theorem splitOn_go_eq (c : Char) (fuel : Nat) (l cur : List Char) (acc : List (List Char))
    (h : l.length ≤ fuel) :
    PySem.Chars.splitOn.go [c] fuel l cur acc
      = acc.reverse ++ (splitc c l).modifyHead (cur.reverse ++ ·) := by
  induction fuel generalizing l cur acc with
  | zero =>
    interval_cases hl : l.length
    rw [List.length_eq_zero_iff] at hl
    subst hl
    simp [PySem.Chars.splitOn.go, splitc, List.modifyHead]
  | succ fuel ih =>
    cases l with
    | nil => simp [PySem.Chars.splitOn.go, splitc, List.modifyHead]
    | cons a rest =>
      simp only [PySem.Chars.splitOn.go]
      by_cases hac : a = c
      · subst hac
        rw [if_pos (by simp [List.isPrefixOf])]
        rw [ih _ _ _ (by simpa using Nat.le_of_succ_le_succ (by simpa using h))]
        simp only [splitc, List.modifyHead, List.reverse_cons, List.append_assoc,
          List.singleton_append, List.nil_append, List.reverse_nil]
        congr 1
        cases h' : splitc a rest with
        | nil => exact absurd h' (splitc_ne_nil a rest)
        | cons x xs => simp [h']
      · rw [if_neg (by simp [List.isPrefixOf]; exact fun h' => hac h'.symm)]
        rw [ih _ _ _ (by simpa using Nat.le_of_succ_le_succ (by simpa using h))]
        simp only [splitc, if_neg hac]
        congr 1
        cases h' : splitc c rest with
        | nil => exact absurd h' (splitc_ne_nil c rest)
        | cons x xs => simp [List.modifyHead]

theorem splitOn_single (c : Char) (s : List Char) :
    PySem.Chars.splitOn s [c] = splitc c s := by
  rw [PySem.Chars.splitOn, splitOn_go_eq c _ s [] [] (by omega)]
  cases h : splitc c s with
  | nil => exact absurd h (splitc_ne_nil c s)
  | cons x xs => simp [List.modifyHead]

theorem splitc_append (c : Char) (a b : List Char) :
    splitc c (a ++ c :: b) = splitc c a ++ splitc c b := by
  induction a with
  | nil => simp [splitc]
  | cons x xs ih =>
    simp only [List.cons_append, splitc, ih]
    split
    · rfl
    · cases h : splitc c xs with
      | nil => exact absurd h (splitc_ne_nil c xs)
      | cons y ys => simp [List.modifyHead]

theorem splitc_no_comma (c : Char) (cs : List Char) (h : c ∉ cs) : splitc c cs = [cs] := by
  induction cs with
  | nil => rfl
  | cons a rest ih =>
    have ha : a ≠ c := fun h' => h (h' ▸ List.mem_cons_self)
    simp only [splitc, if_neg ha, ih (fun h' => h (List.mem_cons_of_mem _ h')), List.modifyHead]

-- The per-item contribution: stripped, non-empty pieces of the comma-split, as A's Str-level code computes them.
def gS (item : String) : List String :=
  (((PySem.Str.split? item ",").getD []).map PySem.Str.strip).filter (fun p => p ≠ "")

-- The same at the Chars level.
def gC (cs : List Char) : List (List Char) :=
  ((splitc ',' cs).map PySem.Chars.strip).filter (fun p => p ≠ [])

theorem strip_ofList (cs : List Char) :
    PySem.Str.strip (String.ofList cs) = String.ofList (PySem.Chars.strip cs) := by
  simp [PySem.Str.strip, String.toList_ofList]

theorem gS_eq_gC (item : String) : gS item = (gC item.toList).map String.ofList := by
  unfold gS gC
  rw [PySem.Str.split?]
  simp only [PySem.Chars.split?]
  rw [if_neg (by decide), Option.map_some, Option.getD_some]
  rw [show (",").toList = [','] from by decide, splitOn_single]
  rw [List.map_map, show PySem.Str.strip ∘ String.ofList
      = String.ofList ∘ PySem.Chars.strip from funext strip_ofList, ← List.map_map]
  rw [List.filter_map, List.filter_map]
  congr 1
  rw [List.filter_map]
  congr 1
  congr 1
  funext cs
  simp [Function.comp]

-- A's inner loop over the parts of one item adds exactly gS's values.
theorem inner_foldl_eq (parts : List String) (ex : PySem.Set String) :
    parts.foldl (fun ex part =>
        let part := PySem.Str.strip part
        if part ≠ "" then PySem.Set.add ex part else ex) ex
      = PySem.Set.update ex ((parts.map PySem.Str.strip).filter (fun p => p ≠ "")) := by
  induction parts generalizing ex with
  | nil => rfl
  | cons a t ih =>
    rw [List.foldl_cons, List.map_cons, List.filter_cons]
    by_cases h : PySem.Str.strip a = ""
    · rw [show (let part := PySem.Str.strip a;
          if part ≠ "" then PySem.Set.add ex part else ex) = ex from by simp [h]]
      rw [ih, if_neg (by simp [h])]
    · rw [show (let part := PySem.Str.strip a;
          if part ≠ "" then PySem.Set.add ex part else ex)
          = PySem.Set.add ex (PySem.Str.strip a) from by simp [h]]
      rw [ih, if_pos (by simp [h])]
      simp only [PySem.Set.update, List.foldl_cons]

━━━━━━━━━━━━━━━━━━━━

_WHAT YOU HAVE TO DO:_ If a line in the data above holds the string "theorem", copy it.

_OUTPUT BELOW:_
theorem splitOn_go_eq (c : Char) (fuel : Nat) (l cur : List Char) (acc : List (List Char))
theorem splitOn_single (c : Char) (s : List Char) :
theorem splitc_append (c : Char) (a b : List Char) :
theorem splitc_no_comma (c : Char) (cs : List Char) (h : c ∉ cs) : splitc c cs = [cs] := by
theorem strip_ofList (cs : List Char) :
theorem gS_eq_gC (item : String) : gS item = (gC item.toList).map String.ofList := by
theorem inner_foldl_eq (parts : List String) (ex : PySem.Set String) :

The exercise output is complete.